» PROBLEM REQUIREMENTS: Your reply should be made up of every line in the records below that holds the string "hcase".

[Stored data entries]
theorem pv_chunkStart (sample_amount : Int) (dp_name : String) (dp_layout : List (String × List String)) (volume : String)
    (hs : 1 ≤ sample_amount)
    (cs : List (String × String × String)) (d : PySem.Dict String (List (List String))) (k : Int)
    (hne : cs ≠ []) (hlen : cs.length ≤ sample_amount.toNat)
    (hfresh : d.contains (dp_name ++ PySem.Int.toStr k) = false) :
    cs.foldl (pvStepA sample_amount dp_name dp_layout volume) (d, k, 0)
      = (d.insert (dp_name ++ PySem.Int.toStr k) (pvRows dp_layout volume cs 0), k,
         (cs.length : Int)) := by
  obtain ⟨c, cs', rfl⟩ := List.exists_cons_of_ne_nil hne
  rw [List.foldl_cons]
  have h0 : ((0 : Int) == sample_amount) = false := by
    simp only [beq_eq_false_iff_ne, ne_eq]; omega
  have hstep : pvStepA sample_amount dp_name dp_layout volume (d, k, 0) c
      = (d.insert (dp_name ++ PySem.Int.toStr k)
          [[PySem.List.pyGetD (((PySem.Dict.mk dp_layout).get? "sample").getD []) (0 : Int) "",
            volume, c.1, c.2.1, c.2.2]], k, (0 : Int) + 1) := by
    simp only [pvStepA, h0, if_false, Bool.false_eq_true]
    rw [pv_modify_fresh d _ _ hfresh]; simp
  rw [hstep]
  have h01 : ((0 : Int) + 1) = ((1 : Nat) : Int) := by norm_num
  rw [h01]
  have := pv_chunkInner sample_amount dp_name dp_layout volume hs cs' 1 d
    [[PySem.List.pyGetD (((PySem.Dict.mk dp_layout).get? "sample").getD []) (0 : Int) "",
      volume, c.1, c.2.1, c.2.2]] k (by simp at hlen; omega)
  rw [this]
  have hrows : pvRows dp_layout volume (c :: cs') 0
      = [PySem.List.pyGetD (((PySem.Dict.mk dp_layout).get? "sample").getD []) (0 : Int) "",
         volume, c.1, c.2.1, c.2.2] :: pvRows dp_layout volume cs' 1 := by
    simp [pvRows, PySem.List.enumerate_cons]
  rw [hrows]
  simp only [Prod.mk.injEq]
  refine ⟨by simp, by trivial, by push_cast [List.length_cons]; ring⟩

theorem pv_chunkLoop_nil (sample_amount : Int) (dp_name : String) (dp_layout : List (String × List String)) (volume : String)
    (fuel : Nat) (k : Int) (d : PySem.Dict String (List (List String))) :
    dpgChunkLoop sample_amount dp_name dp_layout volume fuel [] k d = d := by
  cases fuel <;> simp [dpgChunkLoop]

theorem pv_mainLoop (sample_amount : Int) (dp_name : String) (dp_layout : List (String × List String)) (volume : String)
    (hs : 1 ≤ sample_amount) :
    ∀ (fuel : Nat) (flat : List (String × String × String)) (k : Int)
      (d : PySem.Dict String (List (List String))),
      flat.length ≤ fuel → 1 ≤ k →
      (∀ m : Int, k ≤ m → d.contains (dp_name ++ PySem.Int.toStr m) = false) →
      (flat.foldl (pvStepA sample_amount dp_name dp_layout volume) (d, k, 0)).1
        = dpgChunkLoop sample_amount dp_name dp_layout volume fuel flat k d := by
  intro fuel
  induction fuel with
  | zero =>
    intro flat k d hlen hk hfresh
    have : flat = [] := List.eq_nil_of_length_eq_zero (by omega)
    subst this
    simp [pv_chunkLoop_nil]
  | succ fuel ih =>
    intro flat k d hlen hk hfresh
    by_cases hnil : flat = []
    · subst hnil; simp [pv_chunkLoop_nil]
    · rw [dpgChunkLoop, if_neg hnil]
      have hs0 : (0 : Int) ≤ sample_amount := by omega
      rw [PySem.List.slice_from flat hs0, PySem.List.slice_to flat hs0]
      have hsplit : flat = flat.take sample_amount.toNat ++ flat.drop sample_amount.toNat :=
        (List.take_append_drop _ _).symm
      have htne : flat.take sample_amount.toNat ≠ [] := by
        intro hx
        rcases flat with _ | ⟨x, xs⟩
        · exact hnil rfl
        · rw [List.take_eq_nil_iff] at hx
          rcases hx with hx | hx
          · omega
          · exact hnil (by simp at hx)
      have htlen : (flat.take sample_amount.toNat).length ≤ sample_amount.toNat := by
        simp [List.length_take]
      conv_lhs => rw [hsplit]
      rw [List.foldl_append]
      rw [pv_chunkStart sample_amount dp_name dp_layout volume hs _ d k htne htlen (hfresh k le_rfl)]
      set D' := d.insert (dp_name ++ PySem.Int.toStr k)
        (pvRows dp_layout volume (flat.take sample_amount.toNat) 0) with hD'
      have hbrows : dpgBarcodeRows dp_layout volume (flat.take sample_amount.toNat)
          = pvRows dp_layout volume (flat.take sample_amount.toNat) 0 := rfl
      rw [hbrows]
      have hfresh' : ∀ m : Int, k + 1 ≤ m → D'.contains (dp_name ++ PySem.Int.toStr m) = false := by
        intro m hm
        rw [hD', PySem.Dict.contains_insert]
        have h1 : (dp_name ++ PySem.Int.toStr m == dp_name ++ PySem.Int.toStr k) = false := by
          simp only [beq_eq_false_iff_ne, ne_eq]
          intro hx
          have := pv_bname_inj dp_name (by omega) (by omega) hx
          omega
        rw [h1, hfresh m (by omega)]
        rfl
      by_cases hrest : flat.drop sample_amount.toNat = []
      · rw [hrest]
        simp only [List.foldl_nil]
        rw [pv_chunkLoop_nil]
      · -- a full chunk was taken; the next element resets the counter
        have hlt : sample_amount.toNat < flat.length := by
          by_contra hx
          exact hrest (List.drop_eq_nil_of_le (by omega))
        have hclen : (flat.take sample_amount.toNat).length = sample_amount.toNat := by
          simp [List.length_take]; omega
        rw [hclen]
        obtain ⟨r, rs, hr⟩ := List.exists_cons_of_ne_nil hrest
        have hcast : ((sample_amount.toNat : Nat) : Int) = sample_amount := by omega
        rw [hcast]
        have hshift : ∀ x, pvStepA sample_amount dp_name dp_layout volume (D', k, sample_amount) x
            = pvStepA sample_amount dp_name dp_layout volume (D', k + 1, 0) x := by
          intro x
          simp only [pvStepA]
          have ht : ((sample_amount : Int) == sample_amount) = true := by simp
          have hf : ((0 : Int) == sample_amount) = false := by
            simp only [beq_eq_false_iff_ne, ne_eq]; omega
          rw [ht, hf]
          simp
        rw [hr, List.foldl_cons, hshift r, ← List.foldl_cons, ← hr]
        rw [ih (flat.drop sample_amount.toNat) (k + 1) D' (by simp [List.length_drop]; omega)
          (by omega) hfresh']

theorem pv_flatten (mp_data : List (String × List (String × String))) (sample_amount : Int)
    (dp_name : String) (dp_layout : List (String × List String)) (volume : String)
    (h : (mp_data.map Prod.fst).Nodup) :
    daughter_plate_generator mp_data sample_amount dp_name dp_layout volume
      = ((pvFlat mp_data).foldl (pvStepA sample_amount dp_name dp_layout volume)
          (PySem.Dict.empty, 1, 0)).1.items := by
  unfold daughter_plate_generator pvFlat
  rw [List.foldl_flatMap]
  have hcongr : ∀ (acc : PySem.Dict String (List (List String)) × Int × Int),
      ∀ pr ∈ mp_data,
      (( ((PySem.Dict.mk mp_data).get? pr.1).getD []).foldl
        (fun st2 (row : String × String) =>
          let name_counter := if st2.2.2 == sample_amount then st2.2.1 + 1 else st2.2.1
          let counter := if st2.2.2 == sample_amount then (0 : Int) else st2.2.2
          let barcode := dp_name ++ PySem.Int.toStr name_counter
          let destination_well :=
            PySem.List.pyGetD (((PySem.Dict.mk dp_layout).get? "sample").getD []) counter ""
          (st2.1.modify barcode []
             (fun v => v ++ [[destination_well, volume, row.1, row.2, pr.1]]),
           name_counter, counter + 1)) acc)
      = (pr.2.map (fun ws => (ws.1, ws.2, pr.1))).foldl (pvStepA sample_amount dp_name dp_layout volume) acc := by
    intro acc pr hpr
    have hget : ((PySem.Dict.mk mp_data).get? pr.1) = some pr.2 := by
      apply PySem.Dict.get?_of_mem_items
      · exact (Prod.mk.eta (p := pr)) ▸ hpr
      · exact h
    rw [hget, List.foldl_map]
    rfl
  rw [PySem.List.foldl_congr_mem _ _ _ _ hcongr]

theorem pv_flat_len (mp_data : List (String × List (String × String))) :
    (pvFlat mp_data).length = (mp_data.map (fun pr => pr.2.length)).sum := by
  simp [pvFlat, List.length_flatMap]

-- ===== VERDICT (by name: the statement is the Claim_ definition above) =====
theorem daughter_plate_generator_spec : Claim_equal_daughter_plate_generator := by
  intro mp_data sample_amount dp_name dp_layout volume _hdom hpre
  obtain ⟨hnodup, hcase⟩ := hpre
  unfold Spec_daughter_plate_generator daughter_plate_generator_alt
  rw [pv_flatten mp_data sample_amount dp_name dp_layout volume hnodup]
  show _ = (dpgChunkLoop sample_amount dp_name dp_layout volume ((pvFlat mp_data).length + 1)
      (pvFlat mp_data) 1 PySem.Dict.empty).items
  rcases hcase with h0 | ⟨hs, -, -⟩
  · have hnil : pvFlat mp_data = [] := by
      have := pv_flat_len mp_data
      apply List.eq_nil_of_length_eq_zero
      omega
    rw [hnil, pv_chunkLoop_nil]
    simp
  · congr 1
    exact pv_mainLoop sample_amount dp_name dp_layout volume hs _ _ 1 _ (by omega) le_rfl
      (by intro m hm; simp [PySem.Dict.contains_empty])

» WORKED SOLUTION:
  obtain ⟨hnodup, hcase⟩ := hpre
  rcases hcase with h0 | ⟨hs, -, -⟩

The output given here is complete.